Da qualche giorno è arrivata l'ultima novità: siamo alla riproposizione del modello cuffariano in versione ridotta, senza nemmeno l'ambizione criminale che contraddistinse quel progetto.
Chi c'è dietro questo ritorno al passato? È solo l'ultima trovata a sensazione del presidente Crocetta o è la "solita idea" che il governo nazionale prova a imporre a quello regionale così come tentarono invano di fare i governi Berlusconi e Monti. In quel caso ci fu la strenua ma efficace resistenza dell'assessore Giosuè Marino che riuscì a evitare il peggio.
Sorge spontanea una domanda: nell'interesse di chi stanno operando il governo nazionale e regionale?
Vogliamo per il momento evitare riflessioni politiche e ci limitiamo a ribadire gli ormai arcinoti assunti tecnici:
  1. per costruire un inceneritore o anche solo per adeguare un vecchio impianto di produzione di energia elettrica ci vogliono anni. La media italiana va oltre i cinque anni. Come si può sostenere senza suscitare ilarità che questo possa servire a evitare l'emergenza che si paventa a partire dal mese di marzo?
  2. I Paesi del nord Europa, che pure usano gli inceneritori per garantire il teleriscaldamento delle case, sono in una profonda crisi perché hanno sempre meno materiale da bruciare a seguito dell'applicazione delle direttive comunitarie che da molti anni ormai impongono percentuali sempre più elevate di recupero di materia. Anche nelle regioni del nord Italia stanno chiudendo circa 10 inceneritori. Il decreto per uscire dall'emergenza in Campania prevedeva la costruzione di cinque inceneritori ma l'avvio di una seria raccolta differenziata ha di fatto impedito che se ne costruissero altri dopo quello di Acerra. Che senso avrebbe fare oggi, cioè fuori tempo massimo, una scelta rispetto alla quale tutti gli altri Paesi stanno tornando indietro per adeguarsi alle politiche europee?
  3. Chi propone oggi gli inceneritori in Sicilia, ha chiaro come questo confligga necessariamente con gli obblighi di recupero di materia che ci vengono imposti dalla normativa europea?
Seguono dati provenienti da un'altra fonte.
-- pv_equiv track=rewrite | github.com/ablab/spades | assembler/src/spades_pipeline/truspades/id_generation.py | generate_id_candidates_for_barcode
-- ===== SOURCE A (Python) =====
-- def generate_id_candidates_for_barcode(all_lcs, line):
--     id_candidate = []
--     cur = ""
--     pos = 0
--     for i in range(len(line)):
--         if pos < len(all_lcs) and line[i] == all_lcs[pos]:
--             pos += 1
--             if cur != "":
--                 id_candidate.append(cur)
--                 cur = ""
--         else:
--             cur = cur + line[i]
--     if cur != "":
--         id_candidate.append(cur)
--     return id_candidate
-- ===== SOURCE B (Python) =====
-- def generate_id_candidates_for_barcode(all_lcs, line):
--     # Pass 1: record the indices where the greedy subsequence match consumes a char.
--     cuts = []
--     pos = 0
--     for i, c in enumerate(line):
--         if pos < len(all_lcs) and c == all_lcs[pos]:
--             cuts.append(i)
--             pos += 1
--     # Pass 2: slice line at those indices, keeping only the non-empty gaps.
--     res = []
--     prev = 0
--     for j in cuts:
--         if prev < j:
--             res.append(line[prev:j])
--         prev = j + 1
--     if prev < len(line):
--         res.append(line[prev:])
--     return res
-- ===== Notes on version B (the rewrite author's own statement) =====
-- stated objective: alternative
-- what changed: Replaces the single accumulate-and-flush loop with a cut-index table built in one pass followed by a separate slicing pass over the recorded indices.
import Mathlib
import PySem

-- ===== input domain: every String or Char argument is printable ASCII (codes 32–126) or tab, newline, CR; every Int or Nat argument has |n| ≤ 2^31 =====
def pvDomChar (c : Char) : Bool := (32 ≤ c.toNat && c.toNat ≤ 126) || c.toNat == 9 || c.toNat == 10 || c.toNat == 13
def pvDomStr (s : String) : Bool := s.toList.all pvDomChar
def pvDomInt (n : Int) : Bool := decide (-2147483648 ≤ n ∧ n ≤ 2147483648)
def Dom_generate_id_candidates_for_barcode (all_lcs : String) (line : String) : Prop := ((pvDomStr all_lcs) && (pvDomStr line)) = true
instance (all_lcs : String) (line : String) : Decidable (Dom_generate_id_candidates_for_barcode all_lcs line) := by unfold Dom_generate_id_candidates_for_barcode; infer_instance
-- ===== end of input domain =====

-- B replaces A's single accumulate-and-flush loop by a cut-index table plus a separate
-- slicing pass (alternative decomposition, same cost); return values are proved equal.

-- ===== PORT A =====
-- A's loop over i in range(len(line)): state (id_candidate, cur, pos); line[i] is the
-- successive character, so the loop is structural recursion over line's characters.
def pvALoop (lcs : List Char) : List String → List Char → Nat → List Char → List String
  | acc, cur, _pos, [] => if cur ≠ [] then acc ++ [String.mk cur] else acc
  | acc, cur, pos, c :: cs =>
    if pos < lcs.length ∧ c = lcs.getD pos ' ' then
      if cur ≠ [] then pvALoop lcs (acc ++ [String.mk cur]) [] (pos + 1) cs
      else pvALoop lcs acc [] (pos + 1) cs
    else pvALoop lcs acc (cur ++ [c]) pos cs

def generate_id_candidates_for_barcode (all_lcs : String) (line : String) : List String :=
  pvALoop all_lcs.toList [] [] 0 line.toList

-- ===== PORT B =====
-- Pass 1: indices where the greedy subsequence match consumes a character.
def pvCuts (lcs : List Char) : Nat → Nat → List Char → List Nat
  | _pos, _i, [] => []
  | pos, i, c :: cs =>
    if pos < lcs.length ∧ c = lcs.getD pos ' ' then i :: pvCuts lcs (pos + 1) (i + 1) cs
    else pvCuts lcs pos (i + 1) cs

-- Pass 2: slice line at the cut indices, keeping non-empty gaps; line[prev:j] for
-- 0 ≤ prev ≤ j is (line.drop prev).take (j - prev), line[prev:] is line.drop prev.
def pvGaps (line : List Char) : Nat → List Nat → List String
  | prev, [] => if prev < line.length then [String.mk (line.drop prev)] else []
  | prev, j :: js =>
    if prev < j then String.mk ((line.drop prev).take (j - prev)) :: pvGaps line (j + 1) js
    else pvGaps line (j + 1) js

def generate_id_candidates_for_barcode_alt (all_lcs : String) (line : String) : List String :=
  pvGaps line.toList 0 (pvCuts all_lcs.toList 0 0 line.toList)

-- ===== PRECONDITION & SPEC =====
def Spec_generate_id_candidates_for_barcode (all_lcs : String) (line : String) (out : List String) : Prop := out = generate_id_candidates_for_barcode_alt all_lcs line
instance (all_lcs : String) (line : String) (out : List String) : Decidable (Spec_generate_id_candidates_for_barcode all_lcs line out) := by unfold Spec_generate_id_candidates_for_barcode; infer_instance

-- ===== CLAIM (what is proved, stated in full; the proofs are below) =====
def Claim_equal_generate_id_candidates_for_barcode : Prop := ∀ (all_lcs : String) (line : String), Dom_generate_id_candidates_for_barcode all_lcs line → Spec_generate_id_candidates_for_barcode all_lcs line (generate_id_candidates_for_barcode all_lcs line)

-- ===== LEMMAS AND PROOFS =====

-- accumulator-free form of A's loop, used only by the proof
def pvAGo (lcs : List Char) : List Char → Nat → List Char → List String
  | cur, _pos, [] => if cur = [] then [] else [String.mk cur]
  | cur, pos, c :: cs =>
    if pos < lcs.length ∧ c = lcs.getD pos ' ' then
      if cur = [] then pvAGo lcs [] (pos + 1) cs
      else String.mk cur :: pvAGo lcs [] (pos + 1) cs
    else pvAGo lcs (cur ++ [c]) pos cs

theorem pvALoop_eq (lcs : List Char) :
    ∀ (cs : List Char) (acc : List String) (cur : List Char) (pos : Nat),
    pvALoop lcs acc cur pos cs = acc ++ pvAGo lcs cur pos cs := by
  intro cs
  induction cs with
  | nil =>
    intro acc cur pos
    simp only [pvALoop, pvAGo]
    by_cases h : cur = [] <;> simp [h]
  | cons c cs ih =>
    intro acc cur pos
    simp only [pvALoop, pvAGo]
    split_ifs with h1 h2 h3 <;> simp_all

theorem pvGaps_eq (lcs : List Char) :
    ∀ (cs line : List Char) (pos prev i : Nat),
    prev ≤ i → line.drop i = cs →
    pvGaps line prev (pvCuts lcs pos i cs) =
      pvAGo lcs ((line.drop prev).take (i - prev)) pos cs := by
  intro cs
  induction cs with
  | nil =>
    intro line pos prev i hpi hdrop
    have hlen : line.length ≤ i := List.drop_eq_nil_iff.mp hdrop
    have htake : (line.drop prev).take (i - prev) = line.drop prev :=
      List.take_of_length_le (by simp; omega)
    simp only [pvCuts, pvGaps, pvAGo, htake]
    by_cases h : line.length ≤ prev
    · simp [List.drop_eq_nil_iff.mpr h, Nat.not_lt.mpr h]
    · have : line.drop prev ≠ [] := by
        simp [List.drop_eq_nil_iff]; omega
      simp [this, Nat.lt_of_not_le h]
  | cons c cs ih =>
    intro line pos prev i hpi hdrop
    have hi : i < line.length := by
      by_contra h
      rw [List.drop_eq_nil_iff.mpr (by omega)] at hdrop
      simp at hdrop
    have hdrop' : line.drop (i + 1) = cs := by
      have h1 : (line.drop i).tail = cs := by rw [hdrop]; rfl
      rwa [List.tail_drop] at h1
    have hsplit : line.drop prev = (line.drop prev).take (i - prev) ++ (c :: cs) := by
      conv_lhs => rw [← List.take_append_drop (i - prev) (line.drop prev)]
      rw [List.drop_drop, show prev + (i - prev) = i by omega, hdrop]
    have hlt_take : ((line.drop prev).take (i - prev)).length = i - prev := by
      rw [List.length_take, List.length_drop]; omega
    have htake : (line.drop prev).take (i + 1 - prev)
        = (line.drop prev).take (i - prev) ++ [c] := by
      conv_lhs => rw [hsplit]
      rw [List.take_append, List.take_of_length_le (by omega), hlt_take,
        show i + 1 - prev - (i - prev) = 1 by omega]
      rfl
    simp only [pvCuts]
    by_cases hcond : pos < lcs.length ∧ c = lcs.getD pos ' '
    · have hrest := ih line (pos + 1) (i + 1) (i + 1) (le_refl _) hdrop'
      simp only [Nat.sub_self, List.take_zero] at hrest
      simp only [if_pos hcond, pvGaps, pvAGo]
      by_cases hlt : prev < i
      · have hne : (line.drop prev).take (i - prev) ≠ [] := by
          intro hE
          have := congrArg List.length hE
          rw [hlt_take] at this
          simp at this
          omega
        simp [hlt, hne, hrest]
      · have hpe : (line.drop prev).take (i - prev) = [] := by
          rw [show i - prev = 0 by omega]; rfl
        simp [hlt, hpe, hrest]
    · have hrest := ih line pos prev (i + 1) (by omega) hdrop'
      simp only [pvAGo, if_neg hcond]
      rw [hrest, htake]

theorem generate_id_candidates_for_barcode_eq (all_lcs line : String) :
    generate_id_candidates_for_barcode all_lcs line =
      generate_id_candidates_for_barcode_alt all_lcs line := by
  unfold generate_id_candidates_for_barcode generate_id_candidates_for_barcode_alt
  rw [pvALoop_eq, pvGaps_eq all_lcs.toList line.toList line.toList 0 0 0 (le_refl _) rfl]
  simp

-- ===== VERDICT (by name: the statement is the Claim_ definition above) =====
theorem generate_id_candidates_for_barcode_spec : Claim_equal_generate_id_candidates_for_barcode := by
  intro all_lcs line _
  unfold Spec_generate_id_candidates_for_barcode
  exact generate_id_candidates_for_barcode_eq all_lcs line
Conosce le sentenze della Corte di Giustizia Europea che hanno condannato l'Italia proprio per il mancato rispetto della gerarchia che da priorità al recupero di materia?
  4. Dal punto di vista economico e industriale, gli inceneritori stanno in piedi solo grazie al recupero del calore che costituisce circa l'80% dell'energia recuperata dalla combustione. Per provare a costruire gli inceneritori anche nelle regioni calde, come nel caso del piano Cuffaro, si attuò una truffa ai danni dei cittadini italiani estendendo per alcuni anni a questi impianti il sostegno economico previsto per le rinnovabili. Oggi nessuna banca presterebbe un solo centesimo per la costruzione di un impianto d'incenerimento, a meno che non si provveda a truffare nuovamente gli italiani scaricando sulle loro tasche i costi di un'attività fisiologicamente in perdita.
  5. In Sicilia non è mai partita una vera e generale Raccolta Differenziata, la sola che può consentirci di rispettare gli obiettivi di riciclo e riduzione rifiuti e ridurre le tariffe ai cittadini.
Potremmo continuare, ma pensiamo che sul punto siano sufficienti queste poche inoppugnabili constatazioni.

Per ciò che riguarda più in generale la reiterata richiesta del governo regionale della dichiarazione d'emergenza, a tutt'oggi non si capisce per quali scopi dovrebbe essere concessa. A leggere le dichiarazioni rilasciate dal presidente negli ultimi due mesi l'emergenza sarebbe servita a:
  1. distribuire alle famiglie siciliane le compostiere domestiche (metodologia che viene correntemente utilizzata da oltre vent'anni nell'ambito delle raccolte differenziate in aree extraurbane);
  2. a riaprire qualche vecchia discarica (peccato che non si possa a fare e che nel frattempo sia arrivata una condanna della Corte di Giustizia Europea proprio per quelle discariche);
  3. da ultimo per realizzare tre inceneritori;
Tutte ragioni sulle quali evitiamo ogni ulteriore commento per carità di patria, ma che chiariscono perché esista una distanza siderale tra la gestione dei rifiuti in Sicilia e nel resto d'Italia e d'Europa.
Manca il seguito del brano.